**What needs to be done:** Repeat exactly the lines from the start of the material below up to and including the "unfold colFun" line.
(Beginning of Records shown)
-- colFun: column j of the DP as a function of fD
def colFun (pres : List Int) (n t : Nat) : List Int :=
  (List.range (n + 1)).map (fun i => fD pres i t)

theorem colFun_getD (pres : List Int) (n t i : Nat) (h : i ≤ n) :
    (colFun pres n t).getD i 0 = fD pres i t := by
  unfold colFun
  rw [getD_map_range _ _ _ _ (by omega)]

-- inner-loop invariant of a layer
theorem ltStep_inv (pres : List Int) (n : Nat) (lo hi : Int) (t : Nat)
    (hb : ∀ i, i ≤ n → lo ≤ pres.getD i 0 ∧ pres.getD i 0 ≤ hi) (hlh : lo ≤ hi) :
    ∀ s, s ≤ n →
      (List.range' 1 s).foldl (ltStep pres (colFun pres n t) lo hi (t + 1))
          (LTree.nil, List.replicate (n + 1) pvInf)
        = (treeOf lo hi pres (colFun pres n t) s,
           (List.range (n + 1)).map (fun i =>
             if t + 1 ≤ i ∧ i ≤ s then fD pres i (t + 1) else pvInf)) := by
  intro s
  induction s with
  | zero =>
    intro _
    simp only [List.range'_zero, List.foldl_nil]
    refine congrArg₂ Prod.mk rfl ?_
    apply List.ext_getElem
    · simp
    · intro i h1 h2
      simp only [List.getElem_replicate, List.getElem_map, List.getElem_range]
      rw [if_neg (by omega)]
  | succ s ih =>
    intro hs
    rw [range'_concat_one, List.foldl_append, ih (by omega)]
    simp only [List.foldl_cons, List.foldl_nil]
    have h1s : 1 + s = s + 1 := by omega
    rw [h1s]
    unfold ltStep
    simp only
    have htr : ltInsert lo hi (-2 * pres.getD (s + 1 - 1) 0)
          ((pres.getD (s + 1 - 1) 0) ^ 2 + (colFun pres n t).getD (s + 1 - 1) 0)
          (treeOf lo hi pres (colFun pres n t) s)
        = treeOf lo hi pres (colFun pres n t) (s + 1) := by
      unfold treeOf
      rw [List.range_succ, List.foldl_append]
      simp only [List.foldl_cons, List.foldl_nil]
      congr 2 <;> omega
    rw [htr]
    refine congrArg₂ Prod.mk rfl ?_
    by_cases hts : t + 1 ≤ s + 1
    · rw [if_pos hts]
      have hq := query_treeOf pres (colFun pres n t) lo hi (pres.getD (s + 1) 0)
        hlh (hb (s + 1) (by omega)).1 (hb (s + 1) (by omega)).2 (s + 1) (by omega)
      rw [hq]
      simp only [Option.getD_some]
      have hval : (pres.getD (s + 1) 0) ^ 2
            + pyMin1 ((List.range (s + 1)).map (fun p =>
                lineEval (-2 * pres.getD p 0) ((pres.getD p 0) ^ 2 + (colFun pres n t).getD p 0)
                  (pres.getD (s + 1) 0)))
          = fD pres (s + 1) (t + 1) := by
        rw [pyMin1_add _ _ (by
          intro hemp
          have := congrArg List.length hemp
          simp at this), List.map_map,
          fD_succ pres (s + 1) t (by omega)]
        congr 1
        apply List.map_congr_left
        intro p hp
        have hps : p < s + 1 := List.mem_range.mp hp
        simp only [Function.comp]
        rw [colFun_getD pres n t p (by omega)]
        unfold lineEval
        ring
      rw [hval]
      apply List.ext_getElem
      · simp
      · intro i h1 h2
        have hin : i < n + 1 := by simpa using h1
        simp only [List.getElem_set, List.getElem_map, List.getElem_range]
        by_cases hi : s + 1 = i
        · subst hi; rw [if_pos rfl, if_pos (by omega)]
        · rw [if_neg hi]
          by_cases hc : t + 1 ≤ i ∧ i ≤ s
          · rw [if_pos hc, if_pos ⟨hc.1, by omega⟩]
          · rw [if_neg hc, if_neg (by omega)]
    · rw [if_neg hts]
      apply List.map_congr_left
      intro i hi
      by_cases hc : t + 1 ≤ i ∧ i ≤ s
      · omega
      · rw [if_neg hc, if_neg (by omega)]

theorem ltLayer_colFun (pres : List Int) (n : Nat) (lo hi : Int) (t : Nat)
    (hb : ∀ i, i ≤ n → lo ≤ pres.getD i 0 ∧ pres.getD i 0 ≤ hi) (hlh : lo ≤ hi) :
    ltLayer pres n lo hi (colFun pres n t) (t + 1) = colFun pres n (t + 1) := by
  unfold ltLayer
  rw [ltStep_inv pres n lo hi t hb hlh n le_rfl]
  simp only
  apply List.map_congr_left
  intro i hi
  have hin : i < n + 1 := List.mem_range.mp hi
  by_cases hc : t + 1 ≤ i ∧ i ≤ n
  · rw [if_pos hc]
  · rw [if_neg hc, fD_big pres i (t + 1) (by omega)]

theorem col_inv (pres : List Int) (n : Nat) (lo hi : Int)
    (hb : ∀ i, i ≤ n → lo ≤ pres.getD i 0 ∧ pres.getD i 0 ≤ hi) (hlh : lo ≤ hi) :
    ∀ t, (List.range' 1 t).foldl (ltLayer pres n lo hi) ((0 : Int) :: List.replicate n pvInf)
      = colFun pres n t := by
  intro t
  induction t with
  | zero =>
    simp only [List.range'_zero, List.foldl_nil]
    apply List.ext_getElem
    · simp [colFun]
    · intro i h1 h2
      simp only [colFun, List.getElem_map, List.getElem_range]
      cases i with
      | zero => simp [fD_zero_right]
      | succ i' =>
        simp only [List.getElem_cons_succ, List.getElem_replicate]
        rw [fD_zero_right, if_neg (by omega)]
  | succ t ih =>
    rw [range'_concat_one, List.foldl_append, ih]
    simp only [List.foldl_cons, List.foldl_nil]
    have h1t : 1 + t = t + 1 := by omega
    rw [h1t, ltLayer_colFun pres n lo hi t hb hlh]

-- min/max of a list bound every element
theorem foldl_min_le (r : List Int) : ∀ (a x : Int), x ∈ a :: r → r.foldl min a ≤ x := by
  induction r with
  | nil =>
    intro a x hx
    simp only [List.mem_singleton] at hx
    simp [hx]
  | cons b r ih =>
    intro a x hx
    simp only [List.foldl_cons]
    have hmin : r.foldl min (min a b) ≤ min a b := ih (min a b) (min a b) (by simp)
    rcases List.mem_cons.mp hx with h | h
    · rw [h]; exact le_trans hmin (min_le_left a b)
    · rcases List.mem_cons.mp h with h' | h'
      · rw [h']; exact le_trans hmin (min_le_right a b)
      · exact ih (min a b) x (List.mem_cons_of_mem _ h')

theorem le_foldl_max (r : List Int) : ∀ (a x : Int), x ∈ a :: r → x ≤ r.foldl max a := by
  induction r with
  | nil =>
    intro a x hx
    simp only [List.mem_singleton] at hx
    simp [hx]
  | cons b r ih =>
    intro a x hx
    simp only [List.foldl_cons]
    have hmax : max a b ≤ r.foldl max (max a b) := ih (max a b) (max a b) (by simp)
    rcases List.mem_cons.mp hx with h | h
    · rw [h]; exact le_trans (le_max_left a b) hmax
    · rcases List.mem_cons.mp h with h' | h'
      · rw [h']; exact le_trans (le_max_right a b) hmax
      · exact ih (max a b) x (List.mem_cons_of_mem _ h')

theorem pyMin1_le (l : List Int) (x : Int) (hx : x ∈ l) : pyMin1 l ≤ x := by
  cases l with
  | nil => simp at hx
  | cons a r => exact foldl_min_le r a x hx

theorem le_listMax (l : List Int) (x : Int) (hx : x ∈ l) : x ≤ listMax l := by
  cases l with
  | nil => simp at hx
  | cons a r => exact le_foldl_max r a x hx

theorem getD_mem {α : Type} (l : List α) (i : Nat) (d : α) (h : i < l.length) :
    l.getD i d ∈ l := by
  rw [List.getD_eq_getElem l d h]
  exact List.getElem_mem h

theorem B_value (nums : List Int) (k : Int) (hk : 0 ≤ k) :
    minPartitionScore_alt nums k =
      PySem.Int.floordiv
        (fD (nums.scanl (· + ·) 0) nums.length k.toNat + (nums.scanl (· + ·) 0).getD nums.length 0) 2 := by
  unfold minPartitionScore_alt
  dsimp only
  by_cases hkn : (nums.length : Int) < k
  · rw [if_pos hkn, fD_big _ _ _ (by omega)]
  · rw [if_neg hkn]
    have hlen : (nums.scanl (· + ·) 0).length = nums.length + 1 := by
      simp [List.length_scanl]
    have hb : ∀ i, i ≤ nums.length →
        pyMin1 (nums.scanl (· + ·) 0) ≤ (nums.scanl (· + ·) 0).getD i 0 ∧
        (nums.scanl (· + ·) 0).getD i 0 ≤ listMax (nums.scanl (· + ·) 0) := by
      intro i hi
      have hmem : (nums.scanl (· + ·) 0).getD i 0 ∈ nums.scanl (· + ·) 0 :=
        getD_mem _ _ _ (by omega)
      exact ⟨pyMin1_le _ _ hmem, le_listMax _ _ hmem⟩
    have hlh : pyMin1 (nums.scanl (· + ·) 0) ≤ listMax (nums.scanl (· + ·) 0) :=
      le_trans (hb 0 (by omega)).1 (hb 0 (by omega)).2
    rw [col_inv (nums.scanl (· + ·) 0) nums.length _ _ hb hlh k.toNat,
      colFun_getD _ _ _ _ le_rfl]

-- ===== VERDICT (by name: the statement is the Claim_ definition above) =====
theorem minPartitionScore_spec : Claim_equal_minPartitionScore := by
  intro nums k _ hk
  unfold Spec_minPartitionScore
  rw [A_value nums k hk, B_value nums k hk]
(End of Records shown)
**Solution:**
-- colFun: column j of the DP as a function of fD
def colFun (pres : List Int) (n t : Nat) : List Int :=
  (List.range (n + 1)).map (fun i => fD pres i t)

theorem colFun_getD (pres : List Int) (n t i : Nat) (h : i ≤ n) :
    (colFun pres n t).getD i 0 = fD pres i t := by
  unfold colFun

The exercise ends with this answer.